-- pv_equiv track=rewrite | github.com/VishnuGopireddy/Data-Structures-and-Algorithms | Bit Magic/ismultipleofThree.py | ismultipleofThree
-- ===== SOURCE A (Python) =====
-- def ismultipleofThree(arr):
--     even = arr[1::2]
--     odd = arr[::2]
--     even = [int(i) for i in even]
--     odd = [int(i) for i in odd]
--     if abs(sum(even)-sum(odd)) % 3 == 0:
--         return 1
--     else:
--         return 0
-- ===== SOURCE B (Python) =====
-- def ismultipleofThree(arr):
--     # simpler: one accumulator pass instead of two slices, two maps and two sums
--     total = 0
--     for i, x in enumerate(arr):
--         if i % 2 == 1:
--             total += int(x)
--         else:
--             total -= int(x)
--     return 1 if total % 3 == 0 else 0
-- ===== Notes on version B (the rewrite author's own statement) =====
-- stated objective: simpler
-- what changed: Replaced the two step-2 slices, two int() list comprehensions, two sums and abs by a single enumerate loop keeping one signed accumulator, using that divisibility by 3 is sign-independent.
import Mathlib
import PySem

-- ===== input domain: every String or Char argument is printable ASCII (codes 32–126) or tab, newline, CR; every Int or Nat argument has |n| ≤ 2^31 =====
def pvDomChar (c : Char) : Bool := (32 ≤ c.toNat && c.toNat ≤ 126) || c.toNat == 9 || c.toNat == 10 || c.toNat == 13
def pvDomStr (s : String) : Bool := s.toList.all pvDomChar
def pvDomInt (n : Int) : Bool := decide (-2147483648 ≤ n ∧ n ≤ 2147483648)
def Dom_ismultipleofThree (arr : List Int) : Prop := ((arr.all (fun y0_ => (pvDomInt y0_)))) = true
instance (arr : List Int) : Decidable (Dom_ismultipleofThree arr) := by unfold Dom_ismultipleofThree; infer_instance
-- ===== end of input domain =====

-- B replaces A's two step-2 slices / two maps / two sums / abs by one signed-accumulator pass over enumerate (simpler; same O(n)).

-- ===== PORT A =====
def ismultipleofThree (arr : List Int) : Int :=
  let even := (PySem.List.slice? arr (some 1) none 2).getD []   -- arr[1::2]; step ≠ 0, so slice? is never none
  let odd := (PySem.List.slice? arr none none 2).getD []        -- arr[::2]
  let even := even.map (fun i => i)                             -- int(i) on an int is the identity
  let odd := odd.map (fun i => i)
  if PySem.Int.mod |even.sum - odd.sum| 3 == 0 then 1 else 0

-- ===== PORT B =====
def ismultipleofThree_alt (arr : List Int) : Int :=
  let total := (PySem.List.enumerate arr).foldl
    (fun t p => if PySem.Int.mod p.1 2 == 1 then t + p.2 else t - p.2) 0
  if PySem.Int.mod total 3 == 0 then 1 else 0

-- ===== PRECONDITION & SPEC =====
def Spec_ismultipleofThree (arr : List Int) (out : Int) : Prop := out = ismultipleofThree_alt arr
instance (arr : List Int) (out : Int) : Decidable (Spec_ismultipleofThree arr out) := by unfold Spec_ismultipleofThree; infer_instance

-- ===== CLAIM (what is proved, stated in full; the proofs are below) =====
def Claim_equal_ismultipleofThree : Prop := ∀ (arr : List Int), Dom_ismultipleofThree arr → Spec_ismultipleofThree arr (ismultipleofThree arr)

-- ===== LEMMAS AND PROOFS =====

-- elements at even (resp. odd) positions, in order: arr[::2] and arr[1::2]
def pvEvens : List Int → List Int
  | [] => []
  | [a] => [a]
  | a :: _ :: r => a :: pvEvens r

def pvOdds : List Int → List Int
  | [] => []
  | [_] => []
  | _ :: b :: r => b :: pvOdds r

theorem pvRange_every_two_zero : ∀ (xs : List Int),
    List.filterMap (fun k : Nat => xs[2 * k]?) (List.range ((xs.length + 1) / 2)) = pvEvens xs
  | [] => by simp [pvEvens]
  | [a] => by simp [pvEvens]
  | a :: b :: r => by
    have hlen : (a :: b :: r).length = r.length + 2 := by simp
    have hc : ((a :: b :: r).length + 1) / 2 = (r.length + 1) / 2 + 1 := by omega
    rw [hc, List.range_succ_eq_map, List.filterMap_cons, List.filterMap_map]
    have : (fun k : Nat => (a :: b :: r)[2 * k]?) ∘ Nat.succ
         = (fun k : Nat => r[2 * k]?) := by
      funext k
      have h2 : 2 * Nat.succ k = 2 * k + 1 + 1 := by omega
      simp [h2, List.getElem?_cons_succ]
    simp only [this, pvRange_every_two_zero r]
    simp [pvEvens]

theorem pvRange_every_two_one : ∀ (xs : List Int),
    List.filterMap (fun k : Nat => xs[2 * k + 1]?) (List.range (xs.length / 2)) = pvOdds xs
  | [] => by simp [pvOdds]
  | [a] => by simp [pvOdds]
  | a :: b :: r => by
    have hc : (a :: b :: r).length / 2 = r.length / 2 + 1 := by simp; omega
    rw [hc, List.range_succ_eq_map, List.filterMap_cons, List.filterMap_map]
    have : (fun k : Nat => (a :: b :: r)[2 * k + 1]?) ∘ Nat.succ
         = (fun k : Nat => r[2 * k + 1]?) := by
      funext k
      show (a :: b :: r)[2 * Nat.succ k + 1]? = r[2 * k + 1]?
      have h2 : 2 * Nat.succ k + 1 = 2 * k + 1 + 1 + 1 := by omega
      rw [h2, List.getElem?_cons_succ, List.getElem?_cons_succ]
    simp only [this, pvRange_every_two_one r]
    simp [pvOdds]

theorem slice_step2_evens (xs : List Int) :
    PySem.List.slice? xs none none 2 = some (pvEvens xs) := by
  have hidx : PySem.List.sliceIndices xs.length none none 2 = ((0 : Int), (xs.length : Int), 2) := by
    simp [PySem.List.sliceIndices]
  rw [PySem.List.slice?]
  simp only [hidx, if_neg (by norm_num : ¬ (2:Int) = 0)]
  have hcnt : (if (0:Int) < (2:Int) then if (0:Int) < (xs.length:Int) then (((xs.length:Int) - 0 + 2 - 1) / 2).toNat else 0
      else if (xs.length:Int) < (0:Int) then (((0:Int) - xs.length + -2 - 1) / -2).toNat else 0)
      = (xs.length + 1) / 2 := by
    split_ifs with h1 h2 <;> omega
  have hfun : (fun k : Nat => xs[((0:Int) + 2 * (k:Int)).toNat]?) = (fun k : Nat => xs[2 * k]?) := by
    funext k
    congr 1
    omega
  simp only [hcnt, hfun, pvRange_every_two_zero]

theorem slice_step2_odds (xs : List Int) :
    PySem.List.slice? xs (some 1) none 2 = some (pvOdds xs) := by
  cases xs with
  | nil => decide
  | cons a r =>
    have hidx : PySem.List.sliceIndices (a :: r).length (some 1) none 2
        = ((1 : Int), ((a :: r).length : Int), 2) := by
      simp [PySem.List.sliceIndices]
    rw [PySem.List.slice?]
    simp only [hidx, if_neg (by norm_num : ¬ (2:Int) = 0)]
    have hcnt : (if (0:Int) < (2:Int) then if (1:Int) < ((a :: r).length:Int) then ((((a :: r).length:Int) - 1 + 2 - 1) / 2).toNat else 0
        else if ((a :: r).length:Int) < (1:Int) then (((1:Int) - (a :: r).length + -2 - 1) / -2).toNat else 0)
        = (a :: r).length / 2 := by
      simp only [List.length_cons]
      split_ifs with h1 h2 <;> omega
    have hfun : (fun k : Nat => (a :: r)[((1:Int) + 2 * (k:Int)).toNat]?) = (fun k : Nat => (a :: r)[2 * k + 1]?) := by
      funext k
      congr 1
      omega
    simp only [hcnt, hfun, pvRange_every_two_one]

theorem alt_fold : ∀ (xs : List Int) (t s : Int), PySem.Int.mod s 2 = 0 →
    (PySem.List.enumerate xs s).foldl
      (fun t p => if PySem.Int.mod p.1 2 == 1 then t + p.2 else t - p.2) t
    = t + (pvOdds xs).sum - (pvEvens xs).sum
  | [], t, s, h => by simp [pvEvens, pvOdds, PySem.List.enumerate]
  | [a], t, s, h => by
    rw [PySem.Int.mod_eq_emod_of_pos (by omega)] at h
    have hs : ¬ ((PySem.Int.mod s 2 == 1) = true) := by
      rw [PySem.Int.mod_eq_emod_of_pos (by omega)]
      simp; omega
    rw [PySem.List.enumerate_cons]
    simp only [List.foldl_cons, if_neg hs]
    simp [PySem.List.enumerate, pvEvens, pvOdds]
  | a :: b :: r, t, s, h => by
    rw [PySem.Int.mod_eq_emod_of_pos (by omega)] at h
    have hs : ¬ ((PySem.Int.mod s 2 == 1) = true) := by
      rw [PySem.Int.mod_eq_emod_of_pos (by omega)]; simp; omega
    have hs1 : (PySem.Int.mod (s + 1) 2 == 1) = true := by
      rw [PySem.Int.mod_eq_emod_of_pos (by omega)]; simp; omega
    have hs2 : PySem.Int.mod (s + 1 + 1) 2 = 0 := by
      rw [PySem.Int.mod_eq_emod_of_pos (by omega)]; omega
    rw [PySem.List.enumerate_cons, PySem.List.enumerate_cons]
    simp only [List.foldl_cons, if_neg hs, if_pos hs1]
    rw [alt_fold r (t - a + b) (s + 1 + 1) hs2]
    simp [pvEvens, pvOdds]
    ring

theorem abs_mod3_cond (d : Int) : (PySem.Int.mod |d| 3 == 0) = (PySem.Int.mod d 3 == 0) := by
  by_cases h : (3:Int) ∣ d
  · have h1 : PySem.Int.mod |d| 3 = 0 := (PySem.Int.mod_eq_zero_iff_dvd _ _).mpr ((dvd_abs 3 d).mpr h)
    have h2 : PySem.Int.mod d 3 = 0 := (PySem.Int.mod_eq_zero_iff_dvd _ _).mpr h
    rw [h1, h2]
  · have h1 : ¬ PySem.Int.mod |d| 3 = 0 := fun hc => h ((dvd_abs 3 d).mp ((PySem.Int.mod_eq_zero_iff_dvd _ _).mp hc))
    have h2 : ¬ PySem.Int.mod d 3 = 0 := fun hc => h ((PySem.Int.mod_eq_zero_iff_dvd _ _).mp hc)
    simp

-- ===== VERDICT (by name: the statement is the Claim_ definition above) =====
theorem ismultipleofThree_spec : Claim_equal_ismultipleofThree := by
  intro arr _
  unfold Spec_ismultipleofThree ismultipleofThree ismultipleofThree_alt
  rw [slice_step2_evens, slice_step2_odds]
  rw [alt_fold arr 0 0 (by decide)]
  simp only [Option.getD_some, List.map_id']
  rw [abs_mod3_cond]
  ring_nf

■ **WHAT NEEDS TO BE DONE**
Scan the records above. Return every line with "pvEvens" in it.

■ **SOLVED EXERCISE**
def pvEvens : List Int → List Int
  | a :: _ :: r => a :: pvEvens r
    List.filterMap (fun k : Nat => xs[2 * k]?) (List.range ((xs.length + 1) / 2)) = pvEvens xs
  | [] => by simp [pvEvens]
  | [a] => by simp [pvEvens]
    simp [pvEvens]
    PySem.List.slice? xs none none 2 = some (pvEvens xs) := by
    = t + (pvOdds xs).sum - (pvEvens xs).sum
  | [], t, s, h => by simp [pvEvens, pvOdds, PySem.List.enumerate]
    simp [PySem.List.enumerate, pvEvens, pvOdds]
    simp [pvEvens, pvOdds]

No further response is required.